While compute performance always has dominated the design landscape, it’s now just one of many factors, such as moving and accessing a growing amount of data generated by sensors and AI/ML. “HBMs are one of the cornerstone items of AI/ML chips, which is pretty much where our industry is heading,” Darbari said. “If you look at the broader spectrum of design complexity going beyond the PPA, safety and security, we should note that in the era of hundred-cores on a single die and AI/ML, we are revisiting design challenges of high-performance compute along with minimizing power footprint, as well as optimizing arithmetic (fixed point/floating point) data formats and correctness. Moving data around faster at low power, using high-performance NoCs, introduces deadlock and livelock challenges for designers. RISC-V architecture has opened up the floodgates for anyone to design a processor, and this has led to crafty designs that can work as CPUs as well as GPUs, but the fundamentals of design complexity in terms of PPA, safety and security, along with deadlock, livelock, and compute and memory intensive optimizations, are going to be as much relevant to RISC-V as it is for the era before RISC-V. Plenty of work over the last six years has gone into establishing compliance of RISC-V micro-architectural implementations against the RISC-V instruction-set-architecture (ISA) using simulation for bring-up testing and formal methods to prove compliance mathematically. RISC-V verification, especially low-power, multi-core processor verification, will open up a pandora box of verification challenges, as not many design houses have the same level of verification competency as the more established ones. The Wilson Research report suggests that for ASICs, 74% of the designs surveyed have one or more processor cores, 52% have two or more cores, and 15% have eight or more processor cores — something we see more of in our experience of deploying formal verification.”

How to solve complexity challenges
Approaches to solving complexity have evolved through automation and abstraction that keep building on previous generations of capabilities.

“Over time, more tradeoffs and optimizations are embedded in EDA tools so the user can give less complex ‘intent’ commands and let the tools do the difficult and tedious work,” Siemens’ Press said. “Innovations were necessary to deal with some of the complexity, such as how to communicate between devices and sort data. In the test community, scan was a method to turn designs into shift registers and combinational logic. Scan enabled automatic test pattern generation so an EDA tool could make high-quality test patterns without someone needing to understand the functional design. As data and test time became too big, embedded compression was used to make it more efficient.”
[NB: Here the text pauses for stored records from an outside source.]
-- pv_equiv track=rewrite | github.com/FrancisVega/navSingle | nav.py | getSlices
-- ===== SOURCE A (Python) =====
-- def getSlices(height, sliceSize):
--     height = int(height)
--     sliceSize = int(sliceSize)
--
--     sliceList = []
--     while height > 0:
--         if height > sliceSize:
--             sliceList.append(sliceSize)
--         else:
--             sliceList.append(height)
--         height -= sliceSize
--
--     return sliceList
-- ===== SOURCE B (Python) =====
-- def getSlices(height, sliceSize):
--     height = int(height)
--     sliceSize = int(sliceSize)
--     if height <= 0:
--         return []
--     q, r = divmod(height, sliceSize)
--     return [sliceSize] * q + ([r] if r > 0 else [])
-- ===== Notes on version B (the rewrite author's own statement) =====
-- stated objective: simpler
-- what changed: Replaces the repeated-subtraction while loop with one divmod: q full slices of sliceSize plus the positive remainder; Pre_ excludes sliceSize <= 0 with height > 0, where A loops forever.
import Mathlib
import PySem

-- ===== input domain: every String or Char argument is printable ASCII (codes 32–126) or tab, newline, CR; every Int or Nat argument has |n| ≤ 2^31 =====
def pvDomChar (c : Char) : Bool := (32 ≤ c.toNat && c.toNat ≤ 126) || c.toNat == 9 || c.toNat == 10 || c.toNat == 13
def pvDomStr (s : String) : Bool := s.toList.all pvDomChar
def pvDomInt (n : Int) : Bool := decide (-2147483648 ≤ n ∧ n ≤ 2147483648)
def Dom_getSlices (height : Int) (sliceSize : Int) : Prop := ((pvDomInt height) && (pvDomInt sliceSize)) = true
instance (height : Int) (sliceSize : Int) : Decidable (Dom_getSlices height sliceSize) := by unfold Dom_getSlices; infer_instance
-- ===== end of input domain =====

-- B replaces A's repeated-subtraction while loop by a single divmod and direct list construction (objective: simpler).

-- ===== PORT A =====
-- A's while loop; fuel = height.toNat bounds the iteration count whenever the loop
-- terminates (inside Pre_: sliceSize ≥ 1, so the loop runs at most height times).
def getSlicesLoop : Nat → Int → Int → List Int
  | 0, _, _ => []
  | f + 1, h, s => if h > 0 then (if h > s then s else h) :: getSlicesLoop f (h - s) s else []

def getSlices (height : Int) (sliceSize : Int) : List Int :=
  getSlicesLoop height.toNat height sliceSize

-- ===== PORT B =====
def getSlices_alt (height : Int) (sliceSize : Int) : List Int :=
  if height ≤ 0 then []
  else
    let q := PySem.Int.floordiv height sliceSize
    let r := PySem.Int.mod height sliceSize
    List.replicate q.toNat sliceSize ++ (if r > 0 then [r] else [])

-- ===== PRECONDITION & SPEC =====
-- Pre_ excludes sliceSize ≤ 0 with height > 0: there A's while loop never terminates.
def Pre_getSlices (height : Int) (sliceSize : Int) : Prop := 0 < sliceSize ∨ height ≤ 0
instance (height : Int) (sliceSize : Int) : Decidable (Pre_getSlices height sliceSize) := by
  unfold Pre_getSlices; infer_instance

def pvWitness_getSlices : Int × Int := (10, 3)

def Spec_getSlices (height : Int) (sliceSize : Int) (out : List Int) : Prop := out = getSlices_alt height sliceSize
instance (height : Int) (sliceSize : Int) (out : List Int) : Decidable (Spec_getSlices height sliceSize out) := by unfold Spec_getSlices; infer_instance

-- ===== CLAIM (what is proved, stated in full; the proofs are below) =====
def Claim_equal_getSlices : Prop := ∀ (height : Int) (sliceSize : Int), Dom_getSlices height sliceSize → Pre_getSlices height sliceSize → Spec_getSlices height sliceSize (getSlices height sliceSize)

-- ===== LEMMAS AND PROOFS =====

lemma getSlices_alt_nonpos (h s : Int) (hh : h ≤ 0) : getSlices_alt h s = [] := by
  simp [getSlices_alt, hh]

lemma getSlicesLoop_eq_alt (s : Int) (hs : 0 < s) :
    ∀ (f : Nat) (h : Int), h ≤ (f : Int) → getSlicesLoop f h s = getSlices_alt h s := by
  intro f
  induction f with
  | zero =>
      intro h hf
      rw [getSlices_alt_nonpos h s (by exact_mod_cast hf)]
      rfl
  | succ f ih =>
      intro h hf
      by_cases hpos : h > 0
      · have hrec : getSlicesLoop (f + 1) h s
            = (if h > s then s else h) :: getSlicesLoop f (h - s) s := by
          simp [getSlicesLoop, hpos]
        rw [hrec, ih (h - s) (by push_cast at hf ⊢; omega)]
        have hd : PySem.Int.floordiv h s = h / s := PySem.Int.floordiv_eq_ediv_of_pos (by omega)
        have hm : PySem.Int.mod h s = h % s := PySem.Int.mod_eq_emod_of_pos (by omega)
        by_cases hlt : h > s
        · -- peel one full slice of size s
          have hsub : h - s > 0 := by omega
          have hd' : PySem.Int.floordiv (h - s) s = (h - s) / s :=
            PySem.Int.floordiv_eq_ediv_of_pos (by omega)
          have hm' : PySem.Int.mod (h - s) s = (h - s) % s :=
            PySem.Int.mod_eq_emod_of_pos (by omega)
          have hdiv : (h - s) / s = h / s - 1 := by
            have h1 : (h + (-1) * s) / s = h / s + (-1) :=
              Int.add_mul_ediv_right h (-1) (show s ≠ 0 by omega)
            have h2 : h - s = h + (-1) * s := by ring
            rw [h2, h1]; ring
          have hmod : (h - s) % s = h % s := by
            have h3 := Int.sub_mul_emod_self_left h s 1
            simp only [mul_one] at h3
            exact h3
          have hq1 : 1 ≤ h / s := by
            rw [Int.le_ediv_iff_mul_le hs]; omega
          have htn : (h / s).toNat = ((h - s) / s).toNat + 1 := by
            rw [hdiv]; omega
          simp only [getSlices_alt, hd, hm, hd', hm',
            if_neg (show ¬ h ≤ 0 by omega), if_neg (show ¬ h - s ≤ 0 by omega),
            hdiv, hmod, hlt, if_true, htn]
          simp [List.replicate_succ]
        · -- last (partial or exact) slice: h ≤ s
          have hle : h ≤ s := by omega
          have hstop : getSlices_alt (h - s) s = [] :=
            getSlices_alt_nonpos _ _ (by omega)
          rw [hstop]
          by_cases heq : h = s
          · subst heq
            have : h / h = 1 := Int.ediv_self (by omega)
            simp [getSlices_alt, hd, hm, if_neg (show ¬ h ≤ 0 by omega), this]
          · have hlt' : h < s := by omega
            have hq0 : h / s = 0 := Int.ediv_eq_zero_of_lt (by omega) hlt'
            have hr : h % s = h := Int.emod_eq_of_lt (by omega) hlt'
            simp [getSlices_alt, hd, hm, if_neg (show ¬ h ≤ 0 by omega), hq0, hr, hpos, hlt]
      · have hh : h ≤ 0 := by omega
        rw [getSlices_alt_nonpos h s hh]
        simp [getSlicesLoop, hpos]

-- ===== VERDICT (by name: the statement is the Claim_ definition above) =====
theorem getSlices_spec : Claim_equal_getSlices := by
  intro h s _ pre
  unfold Spec_getSlices getSlices
  rcases pre with hs | hh
  · exact getSlicesLoop_eq_alt s hs h.toNat h (Int.self_le_toNat h)
  · rw [getSlices_alt_nonpos h s hh]
    have : h.toNat = 0 := by omega
    rw [this]; rfl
Darbari agreed. “Test and verification have evolved from the days of architectural verification suites of the ’70s and ’80s to constrained random, formal verification, and emulation. Each of the new verification technologies copes with different abstraction levels of designs and, if used correctly, can be complementary. Whereas emulation can reason about functionality and performance at the full-chip level, constrained random and formal are great technologies at the RTL level, with formal being the only technology to build proofs of bug absence. We see an increase in the use of formal verification for architectural verification, as well as in finding deadlocks, livelocks and logic-related bugs.”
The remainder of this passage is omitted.